BUNDLES, BLOOMERS, AND BICYCLES

As many cities move toward more bike-friendly infrastructure, including our own, let’s take a trip back to the bicycle craze of the 1890s through this March 23, 1896 Times-Picayune article. Through the hilarious language of this piece, we get a glimpse into New Orleans’ troublesome roads (some things never change!) as well as the changes in women’s attire (and women’s rights) the bicycle helped facilitate:

“‘Fellow cyclers,’ said the young man of the Southern Wheelmen who makes his long-distance runs awheel regularly, ‘when you want to make a day of it it is an easy thing to do. Get out your wheel, dust it up, and then get on your togs. Oil the bearings, graphite the chain and tighten the machine all around. Now while you tighten the machine up you want to loosen yourself. Get on some old garments that are soft and hang loosely, shoes that are comfortable, and then get out and hunt up the fellow who is going with you….

‘About the roads, oh, yes, well, if you read in the papers some time ago that the commissioner of public works intended to furnish shells for the piece of road on bayou St. John [sic]…you were mistaken if you thought they were to be placed decently. I’m just telling you that great big oyster shells are scattered all over this piece of road; some of them in holes, some in the gutter and the most of them any place but where they would do good.…

‘You can’t imagine the number of young ladies that are riding now.…take yourself to a designated spot, like the parks and the lake ends, and there you find them in bundles, in all kinds of wrappers. Didn’t see a single bloomer girl. No use talking, the short skirt will hold its own here, and it’s all right as far as I’m concerned, but I don’t want to getup for a long distance ride with a girl who wears one of those skirts with plenty of material in it. It would just be a day of high wind, and it would be straight at her all the way home. You know what that means.'” [1]

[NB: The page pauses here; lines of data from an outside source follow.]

-- pv_equiv track=rewrite | github.com/MrBrantCode/unitest_baseline | mut_generate/mist_train_cf/cf_72364/solution.py | array_interval
-- ===== SOURCE A (Python) =====
-- def array_interval(arr):
--     max_val = float('-inf')
--     min_val = float('inf')
--     max_pos = []
--     min_pos = []
--
--     for i in range(len(arr)):
--         for j in range(len(arr[i])):
--             if arr[i][j] > max_val:
--                 max_val = arr[i][j]
--                 max_pos = [i, j]
--             if arr[i][j] < min_val:
--                 min_val = arr[i][j]
--                 min_pos = [i, j]
--
--     interval = max_val - min_val
--     return interval, max_pos, min_pos
-- ===== SOURCE B (Python) =====
-- def array_interval(arr):
--     flat = [(v, i, j) for i, row in enumerate(arr) for j, v in enumerate(row)]
--     mx = max(flat, key=lambda t: t[0])
--     mn = min(flat, key=lambda t: t[0])
--     return mx[0] - mn[0], [mx[1], mx[2]], [mn[1], mn[2]]
-- ===== Notes on version B (the rewrite author's own statement) =====
-- stated objective: idiomatic
-- what changed: Replaces the hand-rolled nested index loops with running max/min state by flattening to (value,i,j) triples once and using the builtin max/min with a key (both keep the first extremal element, matching A's strict comparisons).
-- outside the precondition, e.g. on array_interval([]): A returns (-inf, [], []), B raises ValueError; on array_interval([[], []]): A returns (-inf, [], []), B raises ValueError
import Mathlib
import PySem

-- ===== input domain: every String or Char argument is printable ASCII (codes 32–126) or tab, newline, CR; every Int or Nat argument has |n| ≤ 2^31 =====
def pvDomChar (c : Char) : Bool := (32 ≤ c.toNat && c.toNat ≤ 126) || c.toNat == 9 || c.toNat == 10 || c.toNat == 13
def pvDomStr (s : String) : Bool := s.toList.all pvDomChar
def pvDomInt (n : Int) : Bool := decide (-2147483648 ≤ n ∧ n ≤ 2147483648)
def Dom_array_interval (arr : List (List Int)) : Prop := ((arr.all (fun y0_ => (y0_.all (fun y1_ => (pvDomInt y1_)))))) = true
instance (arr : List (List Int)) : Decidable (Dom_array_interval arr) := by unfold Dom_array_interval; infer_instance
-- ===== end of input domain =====

-- B replaces the hand-rolled nested index loops by a flat (value,i,j) list and the builtin first-extremal max/min (more idiomatic, same cost).

-- ===== PORT A =====
-- A's max_val/min_val start at float('-inf')/float('inf'): represented as `none`
-- (exact: every int is > -inf and < +inf, so `none` compares as the Python infinities do).
-- State is ((max_val, max_pos), (min_val, min_pos)).
def aGt (x : Int) (mv : Option Int) : Bool := match mv with | none => true | some v => v < x
def aLt (x : Int) (mv : Option Int) : Bool := match mv with | none => true | some v => x < v

def aStep (i j : Int) (x : Int) (st : (Option Int × List Int) × (Option Int × List Int)) :
    (Option Int × List Int) × (Option Int × List Int) :=
  let st1 := if aGt x st.1.1 then ((some x, [i, j]), st.2) else st
  if aLt x st1.2.1 then (st1.1, (some x, [i, j])) else st1

def array_interval (arr : List (List Int)) : Int × List Int × List Int :=
  let st := (PySem.List.pyRange 0 (PySem.List.len arr)).foldl (fun st i =>
      (PySem.List.pyRange 0 (PySem.List.len (PySem.List.pyGetD arr i []))).foldl (fun st j =>
          aStep i j (PySem.List.pyGetD (PySem.List.pyGetD arr i []) j 0) st) st)
    ((none, []), (none, []))
  -- max_val - min_val; outside Pre_ (no element) Python's value is the float -inf, not an Int
  (st.1.1.getD 0 - st.2.1.getD 0, st.1.2, st.2.2)

-- ===== PORT B =====
def array_interval_alt (arr : List (List Int)) : Int × List Int × List Int :=
  let flat := (PySem.List.enumerate arr).flatMap
      (fun p => (PySem.List.enumerate p.2).map (fun q => (q.2, p.1, q.1)))
  match PySem.List.max? flat (fun t => t.1), PySem.List.min? flat (fun t => t.1) with
  | some mx, some mn => (mx.1 - mn.1, [mx.2.1, mx.2.2], [mn.2.1, mn.2.2])
  | _, _ => (0, [], [])   -- unreachable under Pre_: Python B raises ValueError on an empty flat list

-- ===== PRECONDITION & SPEC =====
-- Pre_ excludes arrays with no element at all (empty, or all rows empty): there A returns
-- the float -inf (not an Int value) and B raises ValueError.
def Pre_array_interval (arr : List (List Int)) : Prop := (arr.any (fun r => !r.isEmpty)) = true
instance (arr : List (List Int)) : Decidable (Pre_array_interval arr) := by unfold Pre_array_interval; infer_instance
def pvWitness_array_interval : List (List Int) := [[3, 1], [], [2, 7]]

def Spec_array_interval (arr : List (List Int)) (out : Int × List Int × List Int) : Prop := out = array_interval_alt arr
instance (arr : List (List Int)) (out : Int × List Int × List Int) : Decidable (Spec_array_interval arr out) := by unfold Spec_array_interval; infer_instance

-- ===== CLAIM (what is proved, stated in full; the proofs are below) =====
def Claim_equal_array_interval : Prop := ∀ (arr : List (List Int)), Dom_array_interval arr → Pre_array_interval arr → Spec_array_interval arr (array_interval arr)

-- ===== LEMMAS AND PROOFS =====

-- the flat list B builds
def pvFlat (arr : List (List Int)) : List (Int × Int × Int) :=
  (PySem.List.enumerate arr).flatMap
    (fun p => (PySem.List.enumerate p.2).map (fun q => (q.2, p.1, q.1)))

-- the two independent halves of A's step
def maxStep (st : Option Int × List Int) (t : Int × Int × Int) : Option Int × List Int :=
  if aGt t.1 st.1 then (some t.1, [t.2.1, t.2.2]) else st
def minStep (st : Option Int × List Int) (t : Int × Int × Int) : Option Int × List Int :=
  if aLt t.1 st.1 then (some t.1, [t.2.1, t.2.2]) else st

lemma aStep_prod (i j x : Int) (st : (Option Int × List Int) × (Option Int × List Int)) :
    aStep i j x st = (maxStep st.1 (x, i, j), minStep st.2 (x, i, j)) := by
  unfold aStep maxStep minStep
  by_cases h1 : aGt x st.1.1 <;> by_cases h2 : aLt x st.2.1 <;> simp [h1, h2]

lemma foldl_prod {α σ τ : Type} (f : σ → α → σ) (g : τ → α → τ) (l : List α) (a : σ) (b : τ) :
    l.foldl (fun st x => (f st.1 x, g st.2 x)) (a, b) = (l.foldl f a, l.foldl g b) := by
  induction l generalizing a b with
  | nil => rfl
  | cons h t ih => simpa using ih (f a h) (g b h)

-- encoding of a max?/min? accumulator as A's (value, pos) state
def enc (acc : Option (Int × Int × Int)) : Option Int × List Int :=
  match acc with
  | none => (none, [])
  | some m => (some m.1, [m.2.1, m.2.2])

lemma maxStep_enc (acc : Option (Int × Int × Int)) (t : Int × Int × Int) :
    maxStep (enc acc) t =
      enc (match acc with
           | none => some t
           | some m => if m.1 < t.1 then some t else some m) := by
  cases acc with
  | none => simp [maxStep, enc, aGt]
  | some m =>
    by_cases h : m.1 < t.1 <;> simp [maxStep, enc, aGt, h]

lemma minStep_enc (acc : Option (Int × Int × Int)) (t : Int × Int × Int) :
    minStep (enc acc) t =
      enc (match acc with
           | none => some t
           | some m => if t.1 < m.1 then some t else some m) := by
  cases acc with
  | none => simp [minStep, enc, aLt]
  | some m =>
    by_cases h : t.1 < m.1 <;> simp [minStep, enc, aLt, h]

def mStepMax (acc : Option (Int × Int × Int)) (x : Int × Int × Int) : Option (Int × Int × Int) :=
  match acc with | none => some x | some m => if m.1 < x.1 then some x else some m
def mStepMin (acc : Option (Int × Int × Int)) (x : Int × Int × Int) : Option (Int × Int × Int) :=
  match acc with | none => some x | some m => if x.1 < m.1 then some x else some m

lemma foldl_maxStep_enc (l : List (Int × Int × Int)) (acc : Option (Int × Int × Int)) :
    l.foldl maxStep (enc acc) = enc (l.foldl mStepMax acc) := by
  induction l generalizing acc with
  | nil => rfl
  | cons h t ih =>
    simp only [List.foldl_cons, maxStep_enc]
    rw [show (match acc with
             | none => some h
             | some m => if m.1 < h.1 then some h else some m) = mStepMax acc h from by
      cases acc <;> rfl]
    exact ih _

lemma foldl_minStep_enc (l : List (Int × Int × Int)) (acc : Option (Int × Int × Int)) :
    l.foldl minStep (enc acc) = enc (l.foldl mStepMin acc) := by
  induction l generalizing acc with
  | nil => rfl
  | cons h t ih =>
    simp only [List.foldl_cons, minStep_enc]
    rw [show (match acc with
             | none => some h
             | some m => if h.1 < m.1 then some h else some m) = mStepMin acc h from by
      cases acc <;> rfl]
    exact ih _

lemma max?_enc (l : List (Int × Int × Int)) :
    l.foldl maxStep (none, []) = enc (PySem.List.max? l (fun t => t.1)) := by
  have hfn : PySem.List.max? l (fun t => t.1) = l.foldl mStepMax none := by
    unfold PySem.List.max?
    congr 1
    funext acc x
    cases acc <;> rfl
  rw [hfn]
  have h := foldl_maxStep_enc l none
  rw [show enc none = ((none, []) : Option Int × List Int) from rfl] at h
  exact h

lemma min?_enc (l : List (Int × Int × Int)) :
    l.foldl minStep (none, []) = enc (PySem.List.min? l (fun t => t.1)) := by
  have hfn : PySem.List.min? l (fun t => t.1) = l.foldl mStepMin none := by
    unfold PySem.List.min?
    congr 1
    funext acc x
    cases acc <;> rfl
  rw [hfn]
  have h := foldl_minStep_enc l none
  rw [show enc none = ((none, []) : Option Int × List Int) from rfl] at h
  exact h

-- A's nested index loops, re-expressed as one fold over B's flat list
lemma A_eq_flat (arr : List (List Int)) :
    array_interval arr =
      (let st := (pvFlat arr).foldl (fun st t => aStep t.2.1 t.2.2 t.1 st) ((none, []), (none, []))
       (st.1.1.getD 0 - st.2.1.getD 0, st.1.2, st.2.2)) := by
  unfold array_interval pvFlat
  rw [PySem.List.enumerate_eq_map_pyRange arr [], List.flatMap_map, List.foldl_flatMap]
  have hfun : (fun (st : (Option Int × List Int) × (Option Int × List Int)) (i : Int) =>
      (PySem.List.pyRange 0 (PySem.List.len (PySem.List.pyGetD arr i []))).foldl (fun st j =>
          aStep i j (PySem.List.pyGetD (PySem.List.pyGetD arr i []) j 0) st) st)
    = (fun (acc : (Option Int × List Int) × (Option Int × List Int)) (x : Int) =>
        List.foldl (fun st t => aStep t.2.1 t.2.2 t.1 st) acc
          (List.map (fun q => (q.2, (x, PySem.List.pyGetD arr x []).1, q.1))
            (PySem.List.enumerate (x, PySem.List.pyGetD arr x []).2))) := by
    funext st i
    simp only
    rw [PySem.List.enumerate_eq_map_pyRange (PySem.List.pyGetD arr i []) 0, List.map_map,
      List.foldl_map]
    simp [Function.comp]
  rw [hfun]

lemma flat_ne_nil (arr : List (List Int)) (h : Pre_array_interval arr) : pvFlat arr ≠ [] := by
  unfold Pre_array_interval at h
  simp only [List.any_eq_true, Bool.not_eq_true'] at h
  obtain ⟨r, hr, hne⟩ := h
  obtain ⟨k, hk, rfl⟩ := List.mem_iff_getElem.mp hr
  intro hnil
  unfold pvFlat at hnil
  rw [List.flatMap_eq_nil_iff] at hnil
  have hmem : ((k : Int), arr[k]) ∈ PySem.List.enumerate arr := by
    rw [PySem.List.mem_enumerate_iff]
    exact ⟨k, hk, by simp⟩
  have := hnil _ hmem
  simp only [List.map_eq_nil_iff] at this
  cases he : arr[k] with
  | nil => exact absurd he (by simpa using hne)
  | cons a t =>
    rw [he] at this
    rw [PySem.List.enumerate_cons] at this
    exact List.cons_ne_nil _ _ this

-- ===== VERDICT (by name: the statement is the Claim_ definition above) =====
theorem array_interval_spec : Claim_equal_array_interval := by
  intro arr _ hpre
  unfold Spec_array_interval array_interval_alt
  rw [A_eq_flat]
  have hfold : (pvFlat arr).foldl (fun st t => aStep t.2.1 t.2.2 t.1 st) ((none, []), (none, []))
      = (enc (PySem.List.max? (pvFlat arr) (fun t => t.1)),
         enc (PySem.List.min? (pvFlat arr) (fun t => t.1))) := by
    have hstep : (fun (st : (Option Int × List Int) × (Option Int × List Int)) (t : Int × Int × Int) =>
        aStep t.2.1 t.2.2 t.1 st) = fun st t => (maxStep st.1 t, minStep st.2 t) := by
      funext st t
      rw [aStep_prod]
    rw [hstep, foldl_prod, max?_enc, min?_enc]
  have hne := flat_ne_nil arr hpre
  obtain ⟨mx, hmx⟩ : ∃ m, PySem.List.max? (pvFlat arr) (fun t => t.1) = some m := by
    cases h : PySem.List.max? (pvFlat arr) (fun t => t.1) with
    | none => exact absurd ((PySem.List.max?_eq_none_iff _ _).mp h) hne
    | some m => exact ⟨m, rfl⟩
  obtain ⟨mn, hmn⟩ : ∃ m, PySem.List.min? (pvFlat arr) (fun t => t.1) = some m := by
    cases h : PySem.List.min? (pvFlat arr) (fun t => t.1) with
    | none => exact absurd ((PySem.List.min?_eq_none_iff _ _).mp h) hne
    | some m => exact ⟨m, rfl⟩
  show _ = (let flat := pvFlat arr; _)
  simp only [pvFlat] at *
  rw [hfold, hmx, hmn]
  simp [enc]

Ladies “in bundles”?! In “all kinds of wrappers”?! Were they pieces of candy?? Without knowing much about the intersection between bicycles and women’s rights in the late nineteenth century, I did notice the charged language this guy used in his descriptions of women’s attire—which sent me down an internet rabbit hole to say the least. But just imagine it! Ladies in outfits like these whizzing along the bayou’s banks!

Georges Montorgueil, 1857-1933 (creator) Henry Somm, 1844-1907 (illustrator)

For more on the bicycle’s role in the women’s movement, check out this very detailed write-up. And then put on your bloomers, “loosen yourself,” and take a cruise along the shell roads!

1. “Cyclers Who Ride To Any Old Place May Find Many a Pleasant City Path to.” Times-Picayune 23 Mar. 1896: 8. NewsBank. Web. 9 Aug. 2016.